Input for this task below:

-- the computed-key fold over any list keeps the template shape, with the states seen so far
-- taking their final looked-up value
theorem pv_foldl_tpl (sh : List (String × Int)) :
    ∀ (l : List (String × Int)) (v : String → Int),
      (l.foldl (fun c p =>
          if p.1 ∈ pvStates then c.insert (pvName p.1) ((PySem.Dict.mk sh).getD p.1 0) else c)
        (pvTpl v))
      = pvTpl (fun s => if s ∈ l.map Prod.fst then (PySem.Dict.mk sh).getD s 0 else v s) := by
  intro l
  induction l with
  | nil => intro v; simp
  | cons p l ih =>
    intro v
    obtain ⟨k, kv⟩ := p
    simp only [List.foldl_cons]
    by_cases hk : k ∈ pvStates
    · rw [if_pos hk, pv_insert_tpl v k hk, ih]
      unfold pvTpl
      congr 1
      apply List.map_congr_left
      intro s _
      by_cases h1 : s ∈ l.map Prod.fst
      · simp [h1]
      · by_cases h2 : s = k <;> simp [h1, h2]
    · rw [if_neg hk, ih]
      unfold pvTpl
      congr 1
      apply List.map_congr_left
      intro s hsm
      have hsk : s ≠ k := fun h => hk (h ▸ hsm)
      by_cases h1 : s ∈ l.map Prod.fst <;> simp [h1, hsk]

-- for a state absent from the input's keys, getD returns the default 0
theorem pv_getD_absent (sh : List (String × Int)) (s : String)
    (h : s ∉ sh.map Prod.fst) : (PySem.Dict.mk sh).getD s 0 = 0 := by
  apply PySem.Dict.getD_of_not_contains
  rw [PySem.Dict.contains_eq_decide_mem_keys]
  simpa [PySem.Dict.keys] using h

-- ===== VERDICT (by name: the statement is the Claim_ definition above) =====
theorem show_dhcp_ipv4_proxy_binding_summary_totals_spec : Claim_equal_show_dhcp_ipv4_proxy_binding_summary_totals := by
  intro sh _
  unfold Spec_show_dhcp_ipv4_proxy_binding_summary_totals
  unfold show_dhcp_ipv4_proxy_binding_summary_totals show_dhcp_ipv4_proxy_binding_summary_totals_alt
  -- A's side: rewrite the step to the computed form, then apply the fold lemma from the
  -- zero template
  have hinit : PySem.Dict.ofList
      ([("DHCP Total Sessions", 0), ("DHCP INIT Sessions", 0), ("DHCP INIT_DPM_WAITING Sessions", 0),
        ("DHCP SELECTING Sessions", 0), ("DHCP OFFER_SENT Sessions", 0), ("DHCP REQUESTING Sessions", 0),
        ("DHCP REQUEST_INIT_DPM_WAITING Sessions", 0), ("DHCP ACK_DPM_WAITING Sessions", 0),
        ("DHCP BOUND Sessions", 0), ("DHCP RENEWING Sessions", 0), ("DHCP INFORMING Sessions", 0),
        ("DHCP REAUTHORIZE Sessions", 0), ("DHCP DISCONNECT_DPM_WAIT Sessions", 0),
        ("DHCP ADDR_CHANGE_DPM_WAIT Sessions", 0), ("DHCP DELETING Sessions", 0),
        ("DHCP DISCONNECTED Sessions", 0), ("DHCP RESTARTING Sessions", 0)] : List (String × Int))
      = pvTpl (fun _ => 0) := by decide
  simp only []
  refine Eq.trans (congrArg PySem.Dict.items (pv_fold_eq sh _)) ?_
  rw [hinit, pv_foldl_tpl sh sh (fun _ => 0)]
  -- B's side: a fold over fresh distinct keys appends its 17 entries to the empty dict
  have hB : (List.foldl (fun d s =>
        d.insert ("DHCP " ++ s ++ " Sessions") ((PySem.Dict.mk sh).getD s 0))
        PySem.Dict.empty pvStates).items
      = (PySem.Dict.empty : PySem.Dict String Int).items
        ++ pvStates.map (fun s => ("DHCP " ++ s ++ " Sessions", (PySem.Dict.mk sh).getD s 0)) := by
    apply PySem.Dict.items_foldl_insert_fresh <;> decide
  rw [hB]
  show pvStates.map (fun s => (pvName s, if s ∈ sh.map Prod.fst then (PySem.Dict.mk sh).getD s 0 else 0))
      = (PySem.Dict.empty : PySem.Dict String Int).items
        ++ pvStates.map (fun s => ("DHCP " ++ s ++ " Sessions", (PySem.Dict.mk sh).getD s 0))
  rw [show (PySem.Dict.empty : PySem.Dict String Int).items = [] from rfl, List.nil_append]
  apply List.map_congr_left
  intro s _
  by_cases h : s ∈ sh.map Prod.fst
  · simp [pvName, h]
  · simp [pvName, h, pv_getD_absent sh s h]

End of Input for this task.
Input for this task below:

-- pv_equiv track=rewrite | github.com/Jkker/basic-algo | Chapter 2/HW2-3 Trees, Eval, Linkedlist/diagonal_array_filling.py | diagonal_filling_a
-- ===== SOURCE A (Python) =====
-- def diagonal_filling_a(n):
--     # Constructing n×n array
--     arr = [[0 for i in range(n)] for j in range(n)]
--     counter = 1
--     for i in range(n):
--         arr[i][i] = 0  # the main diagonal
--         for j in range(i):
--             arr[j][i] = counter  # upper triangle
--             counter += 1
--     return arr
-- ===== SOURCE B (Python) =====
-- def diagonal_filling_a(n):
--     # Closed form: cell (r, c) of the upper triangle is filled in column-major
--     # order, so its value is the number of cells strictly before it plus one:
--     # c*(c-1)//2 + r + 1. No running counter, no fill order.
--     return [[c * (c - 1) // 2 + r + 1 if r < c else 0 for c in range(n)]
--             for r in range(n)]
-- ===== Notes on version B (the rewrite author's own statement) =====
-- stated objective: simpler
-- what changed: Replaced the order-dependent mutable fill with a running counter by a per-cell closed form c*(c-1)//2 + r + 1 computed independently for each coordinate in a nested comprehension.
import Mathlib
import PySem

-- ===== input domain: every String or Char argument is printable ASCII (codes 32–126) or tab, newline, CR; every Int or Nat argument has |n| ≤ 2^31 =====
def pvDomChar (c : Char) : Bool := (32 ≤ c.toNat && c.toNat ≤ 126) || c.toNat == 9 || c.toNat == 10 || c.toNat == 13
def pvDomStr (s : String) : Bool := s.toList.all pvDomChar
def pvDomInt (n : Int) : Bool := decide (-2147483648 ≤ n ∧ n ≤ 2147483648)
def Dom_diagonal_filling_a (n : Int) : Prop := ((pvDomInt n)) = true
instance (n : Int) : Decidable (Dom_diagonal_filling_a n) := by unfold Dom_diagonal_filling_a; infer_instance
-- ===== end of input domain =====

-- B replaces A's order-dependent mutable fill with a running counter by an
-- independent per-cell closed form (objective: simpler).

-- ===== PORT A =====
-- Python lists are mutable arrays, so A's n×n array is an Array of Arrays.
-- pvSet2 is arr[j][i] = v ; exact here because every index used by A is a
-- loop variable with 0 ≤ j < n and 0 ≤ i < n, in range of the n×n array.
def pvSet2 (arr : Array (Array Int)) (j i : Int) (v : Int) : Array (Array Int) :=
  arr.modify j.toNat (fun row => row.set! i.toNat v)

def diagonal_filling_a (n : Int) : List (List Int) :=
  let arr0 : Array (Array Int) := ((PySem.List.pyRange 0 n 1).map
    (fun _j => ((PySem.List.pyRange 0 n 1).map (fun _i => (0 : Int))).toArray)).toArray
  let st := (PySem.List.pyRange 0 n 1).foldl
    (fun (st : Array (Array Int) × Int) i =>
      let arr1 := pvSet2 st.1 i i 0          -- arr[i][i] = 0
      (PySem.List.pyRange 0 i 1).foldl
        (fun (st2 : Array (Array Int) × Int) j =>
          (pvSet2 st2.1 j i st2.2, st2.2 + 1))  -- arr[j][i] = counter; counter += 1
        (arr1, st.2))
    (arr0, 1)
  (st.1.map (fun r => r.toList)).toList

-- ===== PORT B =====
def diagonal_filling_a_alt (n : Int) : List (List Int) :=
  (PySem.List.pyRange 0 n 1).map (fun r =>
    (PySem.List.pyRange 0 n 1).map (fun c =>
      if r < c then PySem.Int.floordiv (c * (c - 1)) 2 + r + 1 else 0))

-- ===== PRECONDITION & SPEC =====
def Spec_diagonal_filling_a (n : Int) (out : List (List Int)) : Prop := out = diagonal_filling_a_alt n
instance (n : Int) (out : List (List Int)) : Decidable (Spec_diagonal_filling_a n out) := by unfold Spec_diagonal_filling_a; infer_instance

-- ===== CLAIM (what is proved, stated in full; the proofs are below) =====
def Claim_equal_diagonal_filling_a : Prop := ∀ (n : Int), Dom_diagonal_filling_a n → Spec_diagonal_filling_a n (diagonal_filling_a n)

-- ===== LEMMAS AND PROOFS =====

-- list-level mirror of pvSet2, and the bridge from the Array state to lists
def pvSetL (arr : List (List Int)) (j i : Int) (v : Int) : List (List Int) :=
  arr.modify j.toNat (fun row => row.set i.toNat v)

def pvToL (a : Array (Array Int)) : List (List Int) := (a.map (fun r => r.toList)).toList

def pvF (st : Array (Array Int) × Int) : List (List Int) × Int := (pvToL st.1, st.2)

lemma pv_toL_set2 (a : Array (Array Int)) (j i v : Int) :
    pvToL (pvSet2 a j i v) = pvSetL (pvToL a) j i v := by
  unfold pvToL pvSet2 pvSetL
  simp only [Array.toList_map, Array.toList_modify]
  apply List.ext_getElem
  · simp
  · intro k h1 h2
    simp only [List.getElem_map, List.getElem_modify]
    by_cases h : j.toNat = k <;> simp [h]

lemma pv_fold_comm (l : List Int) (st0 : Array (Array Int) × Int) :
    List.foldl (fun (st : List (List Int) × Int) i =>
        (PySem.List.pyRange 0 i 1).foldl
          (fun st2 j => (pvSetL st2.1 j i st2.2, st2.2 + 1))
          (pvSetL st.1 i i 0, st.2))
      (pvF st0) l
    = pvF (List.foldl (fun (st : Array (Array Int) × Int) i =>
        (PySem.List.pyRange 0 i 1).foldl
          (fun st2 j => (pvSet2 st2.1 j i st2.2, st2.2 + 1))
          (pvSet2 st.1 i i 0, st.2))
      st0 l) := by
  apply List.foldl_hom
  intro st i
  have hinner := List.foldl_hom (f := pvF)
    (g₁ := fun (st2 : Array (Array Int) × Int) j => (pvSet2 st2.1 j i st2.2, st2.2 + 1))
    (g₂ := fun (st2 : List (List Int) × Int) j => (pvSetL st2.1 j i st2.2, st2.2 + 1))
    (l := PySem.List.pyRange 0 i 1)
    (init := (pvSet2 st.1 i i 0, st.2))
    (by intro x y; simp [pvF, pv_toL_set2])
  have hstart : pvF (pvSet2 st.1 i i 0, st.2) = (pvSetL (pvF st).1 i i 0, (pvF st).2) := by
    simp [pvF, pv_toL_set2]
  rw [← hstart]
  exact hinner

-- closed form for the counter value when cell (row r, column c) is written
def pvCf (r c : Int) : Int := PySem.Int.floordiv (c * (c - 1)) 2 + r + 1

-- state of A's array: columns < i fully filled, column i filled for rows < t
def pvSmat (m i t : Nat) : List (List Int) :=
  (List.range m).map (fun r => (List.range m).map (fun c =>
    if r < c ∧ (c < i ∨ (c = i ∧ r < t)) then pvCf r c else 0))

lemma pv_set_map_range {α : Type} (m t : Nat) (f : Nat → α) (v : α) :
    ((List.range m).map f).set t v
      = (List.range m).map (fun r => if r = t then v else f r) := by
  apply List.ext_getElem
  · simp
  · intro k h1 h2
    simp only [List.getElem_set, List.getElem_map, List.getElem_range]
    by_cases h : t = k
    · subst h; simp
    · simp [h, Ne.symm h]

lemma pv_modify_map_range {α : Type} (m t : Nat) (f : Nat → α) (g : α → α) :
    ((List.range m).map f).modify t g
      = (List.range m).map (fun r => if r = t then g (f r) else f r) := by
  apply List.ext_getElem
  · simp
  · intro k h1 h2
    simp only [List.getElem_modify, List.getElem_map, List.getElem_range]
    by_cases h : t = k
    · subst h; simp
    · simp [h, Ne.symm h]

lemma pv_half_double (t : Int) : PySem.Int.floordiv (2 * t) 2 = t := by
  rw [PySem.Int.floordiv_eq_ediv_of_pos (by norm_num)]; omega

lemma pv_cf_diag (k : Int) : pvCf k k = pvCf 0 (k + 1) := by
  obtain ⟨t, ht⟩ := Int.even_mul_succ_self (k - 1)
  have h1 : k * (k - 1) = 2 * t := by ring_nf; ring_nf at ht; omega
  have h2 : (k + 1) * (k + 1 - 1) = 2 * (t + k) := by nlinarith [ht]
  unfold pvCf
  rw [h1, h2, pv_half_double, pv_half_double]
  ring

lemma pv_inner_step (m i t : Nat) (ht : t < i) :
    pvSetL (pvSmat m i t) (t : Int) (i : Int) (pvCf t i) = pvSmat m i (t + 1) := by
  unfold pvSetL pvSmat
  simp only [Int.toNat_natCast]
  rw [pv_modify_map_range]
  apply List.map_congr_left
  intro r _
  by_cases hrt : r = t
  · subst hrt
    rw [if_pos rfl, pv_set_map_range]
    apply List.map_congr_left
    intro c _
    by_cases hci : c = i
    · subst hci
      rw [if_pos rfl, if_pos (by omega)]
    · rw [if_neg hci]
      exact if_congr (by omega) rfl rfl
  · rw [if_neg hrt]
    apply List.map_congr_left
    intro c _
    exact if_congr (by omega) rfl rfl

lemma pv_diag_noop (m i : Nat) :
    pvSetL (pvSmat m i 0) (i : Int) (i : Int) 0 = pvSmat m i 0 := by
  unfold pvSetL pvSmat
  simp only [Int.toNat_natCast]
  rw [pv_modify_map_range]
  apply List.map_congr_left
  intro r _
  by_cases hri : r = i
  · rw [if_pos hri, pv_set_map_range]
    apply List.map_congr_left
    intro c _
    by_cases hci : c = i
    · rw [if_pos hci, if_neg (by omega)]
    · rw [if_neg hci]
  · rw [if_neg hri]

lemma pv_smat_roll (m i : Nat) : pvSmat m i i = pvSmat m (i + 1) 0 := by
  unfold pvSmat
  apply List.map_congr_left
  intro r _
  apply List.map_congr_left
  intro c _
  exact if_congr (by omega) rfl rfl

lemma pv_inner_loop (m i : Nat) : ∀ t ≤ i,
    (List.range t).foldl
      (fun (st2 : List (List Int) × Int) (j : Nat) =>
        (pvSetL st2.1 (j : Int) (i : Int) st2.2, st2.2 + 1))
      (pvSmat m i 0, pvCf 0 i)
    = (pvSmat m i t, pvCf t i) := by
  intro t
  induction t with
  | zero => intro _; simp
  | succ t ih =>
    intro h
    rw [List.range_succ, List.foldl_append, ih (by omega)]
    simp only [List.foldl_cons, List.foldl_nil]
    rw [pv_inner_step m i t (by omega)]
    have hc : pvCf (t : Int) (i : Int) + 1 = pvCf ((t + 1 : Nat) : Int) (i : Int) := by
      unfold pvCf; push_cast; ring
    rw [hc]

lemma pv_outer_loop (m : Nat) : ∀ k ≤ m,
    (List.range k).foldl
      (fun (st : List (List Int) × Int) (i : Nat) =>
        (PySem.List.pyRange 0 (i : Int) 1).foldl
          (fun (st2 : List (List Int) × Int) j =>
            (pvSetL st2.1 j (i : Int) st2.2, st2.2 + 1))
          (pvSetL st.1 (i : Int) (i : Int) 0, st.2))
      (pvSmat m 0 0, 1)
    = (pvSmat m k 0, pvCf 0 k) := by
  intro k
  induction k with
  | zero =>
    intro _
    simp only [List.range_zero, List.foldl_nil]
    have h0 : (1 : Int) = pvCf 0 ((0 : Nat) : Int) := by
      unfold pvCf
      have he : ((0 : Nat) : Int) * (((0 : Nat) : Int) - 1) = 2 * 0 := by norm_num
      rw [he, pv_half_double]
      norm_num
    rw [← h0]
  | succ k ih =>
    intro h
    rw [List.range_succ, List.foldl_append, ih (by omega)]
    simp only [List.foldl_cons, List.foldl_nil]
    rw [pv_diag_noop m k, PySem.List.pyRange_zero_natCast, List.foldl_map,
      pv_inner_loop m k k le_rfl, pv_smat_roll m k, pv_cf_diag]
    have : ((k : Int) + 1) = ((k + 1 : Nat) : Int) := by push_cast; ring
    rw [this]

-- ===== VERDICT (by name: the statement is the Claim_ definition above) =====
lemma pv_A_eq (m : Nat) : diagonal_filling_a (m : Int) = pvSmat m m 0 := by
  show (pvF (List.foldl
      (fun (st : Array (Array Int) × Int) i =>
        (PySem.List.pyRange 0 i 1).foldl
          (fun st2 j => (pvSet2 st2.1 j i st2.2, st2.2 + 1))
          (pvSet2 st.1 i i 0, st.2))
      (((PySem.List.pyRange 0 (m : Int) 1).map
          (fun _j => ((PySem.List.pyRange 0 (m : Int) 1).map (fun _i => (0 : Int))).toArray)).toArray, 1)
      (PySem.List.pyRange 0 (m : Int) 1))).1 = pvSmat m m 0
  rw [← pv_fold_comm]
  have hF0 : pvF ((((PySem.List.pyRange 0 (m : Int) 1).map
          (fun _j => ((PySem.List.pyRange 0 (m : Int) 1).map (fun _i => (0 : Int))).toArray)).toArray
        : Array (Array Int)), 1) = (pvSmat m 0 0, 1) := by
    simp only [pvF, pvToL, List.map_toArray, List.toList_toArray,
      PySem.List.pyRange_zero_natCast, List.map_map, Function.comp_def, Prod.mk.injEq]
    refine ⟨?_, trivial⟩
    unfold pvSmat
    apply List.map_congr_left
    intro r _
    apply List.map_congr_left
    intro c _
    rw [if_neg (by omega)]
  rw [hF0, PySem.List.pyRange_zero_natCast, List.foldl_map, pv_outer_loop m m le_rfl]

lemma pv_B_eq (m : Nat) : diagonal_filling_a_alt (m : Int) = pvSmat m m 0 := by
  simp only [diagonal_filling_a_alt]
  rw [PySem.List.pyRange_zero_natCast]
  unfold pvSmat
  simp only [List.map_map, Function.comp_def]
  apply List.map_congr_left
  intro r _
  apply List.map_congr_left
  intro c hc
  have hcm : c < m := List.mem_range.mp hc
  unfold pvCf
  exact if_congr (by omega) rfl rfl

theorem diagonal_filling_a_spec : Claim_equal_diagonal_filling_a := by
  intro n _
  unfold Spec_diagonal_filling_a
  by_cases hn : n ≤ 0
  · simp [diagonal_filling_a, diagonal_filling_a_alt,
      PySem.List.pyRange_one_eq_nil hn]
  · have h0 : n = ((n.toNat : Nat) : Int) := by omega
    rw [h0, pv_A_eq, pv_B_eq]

End of Input for this task.

Aim of the task
Track down every line in the entries that includes the string "induction", and copy it.

Response area
  induction l with
  induction t with
  induction k with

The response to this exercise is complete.